[[ Input data open ]]
-- pv_equiv track=rewrite | github.com/benwatson528/advent-of-code-21 | main/day09/smoke_basin.py | solve_basins_rec
-- ===== SOURCE A (Python) =====
-- def solve_basins_rec(grid, current, visited, basin_locations):
--     (y, x) = current
--     for new_y, new_x in ((y - 1, x), (y + 1, x), (y, x - 1), (y, x + 1)):
--         if 0 <= new_y < len(grid) \
--                 and 0 <= new_x < len(grid[new_y]) \
--                 and (new_y, new_x) not in visited \
--                 and grid[new_y][new_x] > grid[y][x] \
--                 and grid[new_y][new_x] != 9:
--             visited.add(current)
--             basin_locations.add((new_y, new_x))
--             solve_basins_rec(grid, (new_y, new_x), visited, basin_locations)
--     return basin_locations
-- ===== SOURCE B (Python) =====
-- def solve_basins_rec(grid, current, visited, basin_locations):
--     # Iterative explicit-stack DFS (same traversal order and same in-place
--     # mutations of visited/basin_locations as the recursive original).
--     def neighbours(y, x):
--         return [(y - 1, x), (y + 1, x), (y, x - 1), (y, x + 1)]
--
--     def qualifies(cell, nb):
--         ny, nx = nb
--         if not (0 <= ny < len(grid)):
--             return False
--         row = grid[ny]
--         if not (0 <= nx < len(row)):
--             return False
--         if nb in visited:
--             return False
--         height = row[nx]
--         return height > grid[cell[0]][cell[1]] and height != 9
--
--     stack = [(current, neighbours(*current))]
--     while stack:
--         cell, pending = stack.pop()
--         if not pending:
--             continue
--         nb, rest = pending[0], pending[1:]
--         if qualifies(cell, nb):
--             visited.add(cell)
--             basin_locations.add(nb)
--             stack.append((cell, rest))
--             stack.append((nb, neighbours(*nb)))
--         else:
--             stack.append((cell, rest))
--     return basin_locations
-- ===== Notes on version B (the rewrite author's own statement) =====
-- stated objective: alternative
-- what changed: Replaces A's self-recursive DFS with an iterative explicit-stack loop (same traversal order and same in-place set mutations), removing Python call recursion and its recursion-limit.
import Mathlib
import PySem

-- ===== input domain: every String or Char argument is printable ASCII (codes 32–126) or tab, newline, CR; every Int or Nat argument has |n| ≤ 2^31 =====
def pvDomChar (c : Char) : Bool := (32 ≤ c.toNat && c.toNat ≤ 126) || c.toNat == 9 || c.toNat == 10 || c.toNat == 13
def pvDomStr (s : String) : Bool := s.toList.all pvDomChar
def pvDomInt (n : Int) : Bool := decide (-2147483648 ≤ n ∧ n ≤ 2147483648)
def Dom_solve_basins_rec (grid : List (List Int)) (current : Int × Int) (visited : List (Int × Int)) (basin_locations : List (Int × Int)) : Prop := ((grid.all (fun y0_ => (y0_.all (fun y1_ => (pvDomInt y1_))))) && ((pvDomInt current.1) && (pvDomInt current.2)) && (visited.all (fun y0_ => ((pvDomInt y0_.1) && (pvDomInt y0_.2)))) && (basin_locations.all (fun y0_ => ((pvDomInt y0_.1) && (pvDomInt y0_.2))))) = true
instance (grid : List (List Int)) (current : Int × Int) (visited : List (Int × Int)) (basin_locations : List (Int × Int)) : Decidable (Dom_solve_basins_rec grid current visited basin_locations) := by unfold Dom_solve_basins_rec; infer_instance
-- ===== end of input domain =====

-- B replaces A's self-recursion by an iterative explicit-stack DFS with the same traversal
-- order and the same in-place mutations of `visited`/`basin_locations` (objective: alternative
-- decomposition, no Python recursion); equivalence here is about the returned set.

-- ===== PORT A =====
-- shared helpers: the neighbour tuple and the qualification test of the `if` (both Pythons use the same condition)
def pvDirs (c : Int × Int) : List (Int × Int) :=
  [(c.1 - 1, c.2), (c.1 + 1, c.2), (c.1, c.2 - 1), (c.1, c.2 + 1)]

-- grid[y][x] with Python index semantics (negative wrap; none = IndexError)
def pvValAt (grid : List (List Int)) (y x : Int) : Option Int :=
  (PySem.List.pyGet? grid y).bind (fun row => PySem.List.pyGet? row x)

-- the five-conjunct condition of A's (and B's) `if`, evaluated left to right
def pvQualifies (grid : List (List Int)) (v : PySem.Set (Int × Int)) (cur nb : Int × Int) : Bool :=
  decide (0 ≤ nb.1) && decide (nb.1 < (grid.length : Int)) &&
  (match PySem.List.pyGet? grid nb.1 with
   | some row =>
     decide (0 ≤ nb.2) && decide (nb.2 < (row.length : Int)) &&
     !(PySem.Set.contains v nb) &&
     (match PySem.List.pyGet? row nb.2, pvValAt grid cur.1 cur.2 with
      | some nv, some cv => decide (cv < nv) && decide (nv ≠ 9)
      | _, _ => false)
   | none => false)

-- fuel bound: recursion depth is at most the number of grid cells (each nesting level
-- consumes a fresh unvisited in-bounds cell), so this fuel is never exhausted
def pvFuel (grid : List (List Int)) : Nat := (grid.map List.length).sum + 1

-- A's recursion; `f` is the fuel available to children of `c`, `ns` the neighbours still to scan
def pvGoA (grid : List (List Int)) :
    Nat → (Int × Int) → List (Int × Int) → PySem.Set (Int × Int) → PySem.Set (Int × Int) →
    PySem.Set (Int × Int) × PySem.Set (Int × Int)
  | _, _, [], v, b => (v, b)
  | 0, c, n :: ns, v, b =>
      if pvQualifies grid v c n then
        pvGoA grid 0 c ns (PySem.Set.add v c) (PySem.Set.add b n)
      else pvGoA grid 0 c ns v b
  | f + 1, c, n :: ns, v, b =>
      if pvQualifies grid v c n then
        let p := pvGoA grid f n (pvDirs n) (PySem.Set.add v c) (PySem.Set.add b n)
        pvGoA grid (f + 1) c ns p.1 p.2
      else pvGoA grid (f + 1) c ns v b
  termination_by f _ ns _ _ => (f, ns.length)

def solve_basins_rec (grid : List (List Int)) (current : Int × Int) (visited : List (Int × Int)) (basin_locations : List (Int × Int)) : List (Int × Int) :=
  (pvGoA grid (pvFuel grid) current (pvDirs current) visited basin_locations).2

-- ===== PORT B =====
-- the explicit stack: frames (fuel guard, cell, neighbours still pending)
def pvRunB (grid : List (List Int)) :
    List (Nat × (Int × Int) × List (Int × Int)) → PySem.Set (Int × Int) → PySem.Set (Int × Int) →
    PySem.Set (Int × Int)
  | [], _, b => b
  | (_, _, []) :: K, v, b => pvRunB grid K v b
  | (f, c, n :: ns) :: K, v, b =>
      if pvQualifies grid v c n then
        match f with
        | 0 => pvRunB grid ((0, c, ns) :: K) (PySem.Set.add v c) (PySem.Set.add b n)
        | f' + 1 =>
            pvRunB grid ((f', n, pvDirs n) :: (f' + 1, c, ns) :: K)
              (PySem.Set.add v c) (PySem.Set.add b n)
      else pvRunB grid ((f, c, ns) :: K) v b
  termination_by K _ _ => (K.map (fun fr => fr.2.2.length * 6 ^ fr.1 + 1)).sum
  decreasing_by
  all_goals simp [pvDirs]
  all_goals
    rename_i f'
    have h1 : 1 ≤ 6 ^ f' := Nat.one_le_pow f' 6 (by omega)
    have h2 : 6 ^ (f' + 1) = 6 ^ f' * 6 := pow_succ 6 f'
    nlinarith [h1, h2]

def solve_basins_rec_alt (grid : List (List Int)) (current : Int × Int) (visited : List (Int × Int)) (basin_locations : List (Int × Int)) : List (Int × Int) :=
  pvRunB grid [(pvFuel grid, current, pvDirs current)] visited basin_locations

-- ===== PRECONDITION & SPEC =====
-- Pre_ excludes exactly the inputs where A raises an IndexError: `current` is not a valid
-- Python index into the grid, yet some neighbour passes the bounds-and-visited checks so
-- that grid[y][x] gets evaluated.
def Pre_solve_basins_rec (grid : List (List Int)) (current : Int × Int) (visited : List (Int × Int)) (basin_locations : List (Int × Int)) : Prop :=
  (pvValAt grid current.1 current.2).isSome = true ∨
  ∀ n ∈ pvDirs current,
    ¬(0 ≤ n.1 ∧ n.1 < (grid.length : Int) ∧
      0 ≤ n.2 ∧ n.2 < ((((PySem.List.pyGet? grid n.1).getD []).length : Int)) ∧
      n ∉ visited)
instance (grid : List (List Int)) (current : Int × Int) (visited : List (Int × Int)) (basin_locations : List (Int × Int)) : Decidable (Pre_solve_basins_rec grid current visited basin_locations) := by unfold Pre_solve_basins_rec; infer_instance

def pvWitness_solve_basins_rec : List (List Int) × (Int × Int) × (List (Int × Int)) × (List (Int × Int)) :=
  ([[1, 2], [9, 3]], (0, 0), [], [])

def Spec_solve_basins_rec (grid : List (List Int)) (current : Int × Int) (visited : List (Int × Int)) (basin_locations : List (Int × Int)) (out : List (Int × Int)) : Prop := out = solve_basins_rec_alt grid current visited basin_locations
instance (grid : List (List Int)) (current : Int × Int) (visited : List (Int × Int)) (basin_locations : List (Int × Int)) (out : List (Int × Int)) : Decidable (Spec_solve_basins_rec grid current visited basin_locations out) := by unfold Spec_solve_basins_rec; infer_instance

-- ===== CLAIM (what is proved, stated in full; the proofs are below) =====
def Claim_equal_solve_basins_rec : Prop := ∀ (grid : List (List Int)) (current : Int × Int) (visited : List (Int × Int)) (basin_locations : List (Int × Int)), Dom_solve_basins_rec grid current visited basin_locations → Pre_solve_basins_rec grid current visited basin_locations → Spec_solve_basins_rec grid current visited basin_locations (solve_basins_rec grid current visited basin_locations)

-- ===== LEMMAS AND PROOFS =====
-- simulation: running the top stack frame is exactly one call of A's recursion
lemma pvRunB_frame (grid : List (List Int)) :
    ∀ (f : Nat) (ns : List (Int × Int)) (c : Int × Int)
      (K : List (Nat × (Int × Int) × List (Int × Int))) (v b : PySem.Set (Int × Int)),
      pvRunB grid ((f, c, ns) :: K) v b =
        pvRunB grid K (pvGoA grid f c ns v b).1 (pvGoA grid f c ns v b).2 := by
  intro f
  induction f with
  | zero =>
    intro ns
    induction ns with
    | nil => intro c K v b; simp [pvRunB, pvGoA]
    | cons n ns ih =>
      intro c K v b
      by_cases h : pvQualifies grid v c n = true
      · simp [pvRunB, pvGoA, h, ih]
      · simp [pvRunB, pvGoA, h, ih]
  | succ f' ihf =>
    intro ns
    induction ns with
    | nil => intro c K v b; simp [pvRunB, pvGoA]
    | cons n ns ih =>
      intro c K v b
      by_cases h : pvQualifies grid v c n = true
      · have step : pvRunB grid ((f' + 1, c, n :: ns) :: K) v b =
            pvRunB grid ((f', n, pvDirs n) :: (f' + 1, c, ns) :: K)
              (PySem.Set.add v c) (PySem.Set.add b n) := by
          simp [pvRunB, h]
        rw [step, ihf, ih]
        simp [pvGoA, h]
      · simp [pvRunB, pvGoA, h, ih]

-- ===== VERDICT (by name: the statement is the Claim_ definition above) =====
theorem solve_basins_rec_spec : Claim_equal_solve_basins_rec := by
  intro grid current visited basin_locations _dom _pre
  unfold Spec_solve_basins_rec solve_basins_rec solve_basins_rec_alt
  rw [pvRunB_frame]
  simp [pvRunB]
[[ Input data closed ]]
▶ [What is being asked]: In the listing above, some lines may hold the string "else". Report how many, and nothing more.

▶ [Result of this exercise]: 4